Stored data

**********

-- pv_equiv track=rewrite | github.com/Anistonworkspace/Aniston-HRMS | ai-service/app/services/validators.py | _types_are_compatible
-- ===== SOURCE A (Python) =====
-- def _types_are_compatible(detected: str, claimed: str) -> bool:
--     """Some document types are semantically compatible (e.g. DL can be in DRIVING_LICENSE slot)."""
--     compat_groups = [
--         {"AADHAAR"},
--         {"PAN"},
--         {"PASSPORT"},
--         {"VOTER_ID"},
--         {"DRIVING_LICENSE"},
--         {"CERTIFICATE", "TENTH_CERTIFICATE", "TWELFTH_CERTIFICATE", "DEGREE_CERTIFICATE",
--          "POST_GRADUATION_CERTIFICATE", "PHD_CERTIFICATE"},
--         {"BANK_STATEMENT", "CANCELLED_CHEQUE"},
--         {"EXPERIENCE_LETTER", "EMPLOYMENT_LETTER", "OFFER_LETTER", "CERTIFICATE"},
--         {"PHOTO", "PASSPORT_PHOTO"},
--     ]
--     for group in compat_groups:
--         if detected in group and claimed in group:
--             return True
--     return False
-- ===== SOURCE B (Python) =====
-- def _types_are_compatible(detected: str, claimed: str) -> bool:
--     """Some document types are semantically compatible (e.g. DL can be in DRIVING_LICENSE slot)."""
--     compat_groups = [
--         ("AADHAAR",),
--         ("PAN",),
--         ("PASSPORT",),
--         ("VOTER_ID",),
--         ("DRIVING_LICENSE",),
--         ("CERTIFICATE", "TENTH_CERTIFICATE", "TWELFTH_CERTIFICATE", "DEGREE_CERTIFICATE",
--          "POST_GRADUATION_CERTIFICATE", "PHD_CERTIFICATE"),
--         ("BANK_STATEMENT", "CANCELLED_CHEQUE"),
--         ("EXPERIENCE_LETTER", "EMPLOYMENT_LETTER", "OFFER_LETTER", "CERTIFICATE"),
--         ("PHOTO", "PASSPORT_PHOTO"),
--     ]
--     index = {}
--     for i, group in enumerate(compat_groups):
--         for t in group:
--             index.setdefault(t, set()).add(i)
--     return bool(index.get(detected, set()) & index.get(claimed, set()))
-- ===== Notes on version B (the rewrite author's own statement) =====
-- stated objective: alternative
-- what changed: Replaces the per-call scan over compatibility groups (membership-testing both strings in every group) by an inverted index mapping each document type to the set of group indices containing it, built in one pass; the check becomes two lookups and a set intersection, which also handles CERTIFICATE's double group membership.
import Mathlib
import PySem

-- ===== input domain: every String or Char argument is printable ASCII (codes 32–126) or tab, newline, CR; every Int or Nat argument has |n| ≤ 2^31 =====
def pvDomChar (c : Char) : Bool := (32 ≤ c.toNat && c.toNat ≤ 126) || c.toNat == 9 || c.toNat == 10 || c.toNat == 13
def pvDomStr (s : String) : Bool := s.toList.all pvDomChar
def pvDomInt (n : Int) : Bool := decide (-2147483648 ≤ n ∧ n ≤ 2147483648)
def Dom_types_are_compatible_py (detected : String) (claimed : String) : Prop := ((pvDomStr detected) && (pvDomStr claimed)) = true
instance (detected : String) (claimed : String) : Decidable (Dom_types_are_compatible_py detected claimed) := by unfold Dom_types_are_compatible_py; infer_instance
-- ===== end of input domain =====

-- B replaces A's per-call scan over the compatibility groups by an inverted index
-- (document type → set of group indices) built once; the check is two lookups and a
-- set intersection (objective: alternative decomposition, similar cost).

-- ===== PORT A =====
-- the list of compatibility groups (Python set literals; used for membership only, so source order is kept)
def pvGroupsA : List (PySem.Set String) :=
  [PySem.Set.ofList ["AADHAAR"],
   PySem.Set.ofList ["PAN"],
   PySem.Set.ofList ["PASSPORT"],
   PySem.Set.ofList ["VOTER_ID"],
   PySem.Set.ofList ["DRIVING_LICENSE"],
   PySem.Set.ofList ["CERTIFICATE", "TENTH_CERTIFICATE", "TWELFTH_CERTIFICATE", "DEGREE_CERTIFICATE",
                     "POST_GRADUATION_CERTIFICATE", "PHD_CERTIFICATE"],
   PySem.Set.ofList ["BANK_STATEMENT", "CANCELLED_CHEQUE"],
   PySem.Set.ofList ["EXPERIENCE_LETTER", "EMPLOYMENT_LETTER", "OFFER_LETTER", "CERTIFICATE"],
   PySem.Set.ofList ["PHOTO", "PASSPORT_PHOTO"]]

-- the 'for group in compat_groups: if detected in group and claimed in group: return True' loop
def pvLoopA (detected claimed : String) : List (PySem.Set String) → Bool
  | [] => false
  | g :: rest =>
    if PySem.Set.contains g detected && PySem.Set.contains g claimed then true
    else pvLoopA detected claimed rest

def types_are_compatible_py (detected : String) (claimed : String) : Bool :=
  pvLoopA detected claimed pvGroupsA

-- ===== PORT B =====
-- B's groups are tuples (ordered), ported as lists
def pvGroupsB : List (List String) :=
  [["AADHAAR"],
   ["PAN"],
   ["PASSPORT"],
   ["VOTER_ID"],
   ["DRIVING_LICENSE"],
   ["CERTIFICATE", "TENTH_CERTIFICATE", "TWELFTH_CERTIFICATE", "DEGREE_CERTIFICATE",
    "POST_GRADUATION_CERTIFICATE", "PHD_CERTIFICATE"],
   ["BANK_STATEMENT", "CANCELLED_CHEQUE"],
   ["EXPERIENCE_LETTER", "EMPLOYMENT_LETTER", "OFFER_LETTER", "CERTIFICATE"],
   ["PHOTO", "PASSPORT_PHOTO"]]

-- 'for i, group in enumerate(compat_groups): for t in group: index.setdefault(t, set()).add(i)'
-- (index.setdefault(t, set()).add(i) stores index.get(t, set()) with i added back at t = Dict.modify)
def pvIndexB : PySem.Dict String (PySem.Set Int) :=
  (PySem.List.enumerate pvGroupsB).foldl
    (fun d p => p.2.foldl (fun d t => d.modify t PySem.Set.empty (fun s => PySem.Set.add s p.1)) d)
    PySem.Dict.empty

-- 'return bool(index.get(detected, set()) & index.get(claimed, set()))'
def types_are_compatible_py_alt (detected : String) (claimed : String) : Bool :=
  !(PySem.Set.inter (pvIndexB.getD detected PySem.Set.empty)
                    (pvIndexB.getD claimed PySem.Set.empty)).isEmpty

-- ===== PRECONDITION & SPEC =====
def Spec_types_are_compatible_py (detected : String) (claimed : String) (out : Bool) : Prop := out = types_are_compatible_py_alt detected claimed
instance (detected : String) (claimed : String) (out : Bool) : Decidable (Spec_types_are_compatible_py detected claimed out) := by unfold Spec_types_are_compatible_py; infer_instance

-- ===== CLAIM (what is proved, stated in full; the proofs are below) =====
def Claim_equal_types_are_compatible_py : Prop := ∀ (detected : String) (claimed : String), Dom_types_are_compatible_py detected claimed → Spec_types_are_compatible_py detected claimed (types_are_compatible_py detected claimed)

-- ===== LEMMAS AND PROOFS =====

-- every document-type string mentioned by either program
def pvKeys : List String :=
  ["AADHAAR", "PAN", "PASSPORT", "VOTER_ID", "DRIVING_LICENSE", "CERTIFICATE", "TENTH_CERTIFICATE", "TWELFTH_CERTIFICATE", "DEGREE_CERTIFICATE", "POST_GRADUATION_CERTIFICATE", "PHD_CERTIFICATE", "BANK_STATEMENT", "CANCELLED_CHEQUE", "EXPERIENCE_LETTER", "EMPLOYMENT_LETTER", "OFFER_LETTER", "PHOTO", "PASSPORT_PHOTO"]

-- the inverted index, fully evaluated
def pvIndexLit : PySem.Dict String (PySem.Set Int) := PySem.Dict.mk
  [("AADHAAR", [0]), ("PAN", [1]), ("PASSPORT", [2]), ("VOTER_ID", [3]), ("DRIVING_LICENSE", [4]),
   ("CERTIFICATE", [5, 7]), ("TENTH_CERTIFICATE", [5]), ("TWELFTH_CERTIFICATE", [5]),
   ("DEGREE_CERTIFICATE", [5]), ("POST_GRADUATION_CERTIFICATE", [5]), ("PHD_CERTIFICATE", [5]),
   ("BANK_STATEMENT", [6]), ("CANCELLED_CHEQUE", [6]),
   ("EXPERIENCE_LETTER", [7]), ("EMPLOYMENT_LETTER", [7]), ("OFFER_LETTER", [7]),
   ("PHOTO", [8]), ("PASSPORT_PHOTO", [8])]

lemma pvIndexB_eq : pvIndexB = pvIndexLit := by decide

lemma pvAlt_eq (d c : String) :
    types_are_compatible_py_alt d c =
      !(PySem.Set.inter (pvIndexLit.getD d PySem.Set.empty)
                        (pvIndexLit.getD c PySem.Set.empty)).isEmpty := by
  unfold types_are_compatible_py_alt
  rw [pvIndexB_eq]

-- the list of group indices whose group mentions s (what the inverted index stores at s)
def pvIdx (s : String) : List Int :=
  (PySem.List.enumerate pvGroupsB).filterMap (fun p => if p.2.contains s then some p.1 else none)

lemma pvGetD_not_key (s : String) (h : s ∉ pvKeys) :
    pvIndexLit.getD s PySem.Set.empty = PySem.Set.empty := by
  simp [pvKeys] at h
  obtain ⟨h1, h2, h3, h4, h5, h6, h7, h8, h9, h10, h11, h12, h13, h14, h15, h16, h17, h18⟩ := h
  simp [pvIndexLit, PySem.Dict.getD, PySem.Dict.get?, Ne.symm h1, Ne.symm h2, Ne.symm h3, Ne.symm h4, Ne.symm h5, Ne.symm h6, Ne.symm h7, Ne.symm h8, Ne.symm h9, Ne.symm h10, Ne.symm h11, Ne.symm h12, Ne.symm h13, Ne.symm h14, Ne.symm h15, Ne.symm h16, Ne.symm h17, Ne.symm h18]

lemma pvGetD_eq_pvIdx (s : String) : pvIndexLit.getD s PySem.Set.empty = pvIdx s := by
  by_cases h : s ∈ pvKeys
  · simp [pvKeys] at h
    rcases h with rfl|rfl|rfl|rfl|rfl|rfl|rfl|rfl|rfl|rfl|rfl|rfl|rfl|rfl|rfl|rfl|rfl|rfl <;> decide
  · rw [pvGetD_not_key s h]
    simp [pvKeys] at h
    obtain ⟨h1, h2, h3, h4, h5, h6, h7, h8, h9, h10, h11, h12, h13, h14, h15, h16, h17, h18⟩ := h
    simp [pvIdx, pvGroupsB, PySem.List.enumerate, PySem.Set.empty, h1, h2, h3, h4, h5, h6, h7, h8, h9, h10, h11, h12, h13, h14, h15, h16, h17, h18]

lemma pvLoopA_eq_any (d c : String) (gs : List (PySem.Set String)) :
    pvLoopA d c gs = gs.any (fun g => PySem.Set.contains g d && PySem.Set.contains g c) := by
  induction gs with
  | nil => rfl
  | cons g rest ih =>
    rw [pvLoopA, List.any_cons, ← ih]
    split_ifs with h
    · rw [h, Bool.true_or]
    · rw [Bool.not_eq_true] at h
      rw [h, Bool.false_or]

lemma pvGroupsA_eq : pvGroupsA = pvGroupsB.map PySem.Set.ofList := by decide

lemma pvMem_pvIdx (s : String) (x : Int) :
    x ∈ pvIdx s ↔ ∃ (k : Nat) (hk : k < pvGroupsB.length), x = k ∧ s ∈ pvGroupsB[k] := by
  simp only [pvIdx, List.mem_filterMap, PySem.List.mem_enumerate_iff]
  constructor
  · rintro ⟨p, ⟨k, hk, rfl⟩, hp⟩
    simp only at hp
    split_ifs at hp with hcnt
    · simp only [Option.some.injEq] at hp
      exact ⟨k, hk, by omega, by simpa using hcnt⟩
  · rintro ⟨k, hk, rfl, hs⟩
    exact ⟨((0 : Int) + (k : Int), pvGroupsB[k]), ⟨k, hk, rfl⟩, by simp [hs]⟩

-- ===== VERDICT (by name: the statement is the Claim_ definition above) =====
theorem types_are_compatible_py_spec : Claim_equal_types_are_compatible_py := by
  intro d c _
  unfold Spec_types_are_compatible_py
  rw [pvAlt_eq, pvGetD_eq_pvIdx, pvGetD_eq_pvIdx, types_are_compatible_py, pvLoopA_eq_any,
      pvGroupsA_eq, Bool.eq_iff_iff]
  simp only [List.any_eq_true, List.mem_map, Bool.and_eq_true, PySem.Set.contains_iff,
    Bool.not_eq_true', List.isEmpty_eq_false_iff_exists_mem,
    PySem.Set.mem_inter, pvMem_pvIdx]
  constructor
  · rintro ⟨g, ⟨l, hl, rfl⟩, hd, hc⟩
    obtain ⟨k, hk, rfl⟩ := List.mem_iff_getElem.mp hl
    exact ⟨(k : Int), ⟨k, hk, rfl, by simpa using hd⟩, ⟨k, hk, rfl, by simpa using hc⟩⟩
  · rintro ⟨x, ⟨k, hk, rfl, hd⟩, ⟨k', hk', hkk, hc⟩⟩
    have hkeq : k = k' := by exact_mod_cast hkk
    subst hkeq
    exact ⟨PySem.Set.ofList pvGroupsB[k], ⟨pvGroupsB[k], List.getElem_mem hk, rfl⟩,
           by simpa using hd, by simpa using hc⟩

**********

- EXERCISE AIM:
How many lines in the data contain the string "instance"? Respond with the number only.

- EXERCISE OUTPUT:
2